The third grandson is in the bed of another aunt. He’s asleep already; he did not last to the end of the Hairy Maclary omnibus.

But in this room, where the four year old seniors sleep, the evening was lashed with argument. In Handa’s Surprise, the ostrich took the orange.

‘No, she didn’t.’

‘Her did.’

‘No, it was a avadcardo.’ The winner of this discussion stretched avadcardo to its final length. It worked. When you are four, words that turn into food in your mouth outrank the need to continue talking.

‘Ok.’

In King Bidgood’s in the Bathtub, (the old paper pages worn away to silk), the King said, ‘trout, trout, trout.’

‘He didn’t pull the plug.’

‘Yes, she did.’ There was silence. They both wanted this bath that held battle ships, fishing rods, and party food with purple fizzing in gold goblets and sheeps made of cake, and iced swans with lollies in their eyes.

They read There’s a Sea in my Bedroom.

‘He got scared of the sea in his ears.’ Noah read. Max listened and argued. But they like things about being scared. They looked approvingly at the boy being scared. They looked at the sea that came into his bedroom (out of a conch shell).

‘There’s a conch shell at kindy. Beryl said the sea’s in it.’

‘Is there any sea in it?’

‘Yes. Beryl said.’

In The Tiger Who Came to Tea, the discussion became fierce.

‘What’s supper?’

‘It’s coffee.’

It’s not coffee.’

Ok, it’s curry.’

‘It’s not curry. It’s carfeey.

It’s not carfeey.’

There was silence; they stared at the illustrations.

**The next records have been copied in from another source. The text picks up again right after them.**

-- pv_equiv track=rewrite | github.com/nishant-ai/foobar-with-Google | Level 2/2 - en route salute/solution.py | solution
-- ===== SOURCE A (Python) =====
-- def solution(s):
--     right = 0 # all right going commanders
--     salutes = 0 # total salutes
--
--     # Traversing the path
--     for char in s:
--         if char == '>':
--             right+=1
--         if char == '<':
--             salutes+= right*2
--
--     return salutes
-- ===== SOURCE B (Python) =====
-- def solution(s):
--     chars = list(s)
--     total = 0
--     for i, c in enumerate(chars):
--         if c == '>':
--             total += chars[i + 1:].count('<')
--     return 2 * total
-- ===== Notes on version B (the rewrite author's own statement) =====
-- stated objective: alternative
-- what changed: Replaces A's single-pass running counter of right-going commanders with a direct pair count: for each '>' an inner scan counts the '<' after it, and the total is doubled once at the end.
import Mathlib
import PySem

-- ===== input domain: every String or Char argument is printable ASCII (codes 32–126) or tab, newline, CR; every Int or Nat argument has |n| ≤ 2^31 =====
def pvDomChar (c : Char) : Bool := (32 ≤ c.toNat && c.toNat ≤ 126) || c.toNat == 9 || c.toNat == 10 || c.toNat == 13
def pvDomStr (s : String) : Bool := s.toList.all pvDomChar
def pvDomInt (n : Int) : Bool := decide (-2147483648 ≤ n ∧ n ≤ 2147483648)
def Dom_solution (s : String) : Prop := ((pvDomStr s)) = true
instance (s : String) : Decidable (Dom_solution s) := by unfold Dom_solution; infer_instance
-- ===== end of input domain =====

-- B counts salute pairs directly (for each '>' it scans the suffix for '<'), instead of A's running counter; same return value.

-- ===== PORT A =====
-- the loop: state (right, salutes), both ifs in A's order
def solutionLoop : List Char → Int → Int → Int
  | [], _, salutes => salutes
  | c :: rest, right, salutes =>
    let right' := if c = '>' then right + 1 else right
    let salutes' := if c = '<' then salutes + right' * 2 else salutes
    solutionLoop rest right' salutes'

def solution (s : String) : Int := solutionLoop s.toList 0 0

-- ===== PORT B =====
-- the loop: at each position, if the char is '>', add the count of '<' in the remaining suffix
def solutionAltLoop : List Char → Int → Int
  | [], total => total
  | c :: rest, total =>
    solutionAltLoop rest (total + if c = '>' then (rest.count '<' : Int) else 0)

def solution_alt (s : String) : Int := 2 * solutionAltLoop s.toList 0

-- ===== PRECONDITION & SPEC =====
def Spec_solution (s : String) (out : Int) : Prop := out = solution_alt s
instance (s : String) (out : Int) : Decidable (Spec_solution s out) := by unfold Spec_solution; infer_instance

-- ===== CLAIM (what is proved, stated in full; the proofs are below) =====
def Claim_equal_solution : Prop := ∀ (s : String), Dom_solution s → Spec_solution s (solution s)

-- ===== LEMMAS AND PROOFS =====

-- pairs l = number of (i<j) with l[i]='>' and l[j]='<', as B's recursion computes it
def pvPairs : List Char → Int
  | [] => 0
  | c :: rest => (if c = '>' then (rest.count '<' : Int) else 0) + pvPairs rest

lemma solutionAltLoop_eq (l : List Char) (t : Int) :
    solutionAltLoop l t = t + pvPairs l := by
  induction l generalizing t with
  | nil => simp [solutionAltLoop, pvPairs]
  | cons c rest ih => simp [solutionAltLoop, pvPairs, ih]; ring

lemma solutionLoop_eq (l : List Char) (r sal : Int) :
    solutionLoop l r sal = sal + 2 * r * (l.count '<' : Int) + 2 * pvPairs l := by
  induction l generalizing r sal with
  | nil => simp [solutionLoop, pvPairs]
  | cons c rest ih =>
    simp only [solutionLoop, pvPairs]
    by_cases h : c = '>'
    · have h2 : ¬ c = '<' := by subst h; decide
      simp [h, h2, ih, List.count_cons]
      ring
    · by_cases h3 : c = '<'
      · simp [h, h3, ih]
        ring
      · simp [h, h3, ih, List.count_cons]

-- ===== VERDICT (by name: the statement is the Claim_ definition above) =====
theorem solution_spec : Claim_equal_solution := by
  intro s _
  unfold Spec_solution solution solution_alt
  rw [solutionLoop_eq, solutionAltLoop_eq]
  ring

‘She can’t have a bath because the lion ate all her bath water.

‘It’s a tiger.’

‘I know.’

‘So they go out to the café for tea.’

‘It’s the pub. It’s a pub. It’s my pub.’

‘So they go out to the pub for tea. I want to go there.’

‘Nanny, can you read to us?’

So I stop eavesdropping and go in to read. But first there is a song they want to sing about a fish. It lasts for fifteen minutes. Then we can read. Because I have told them that anything less than one hundred books before sleep is unacceptable.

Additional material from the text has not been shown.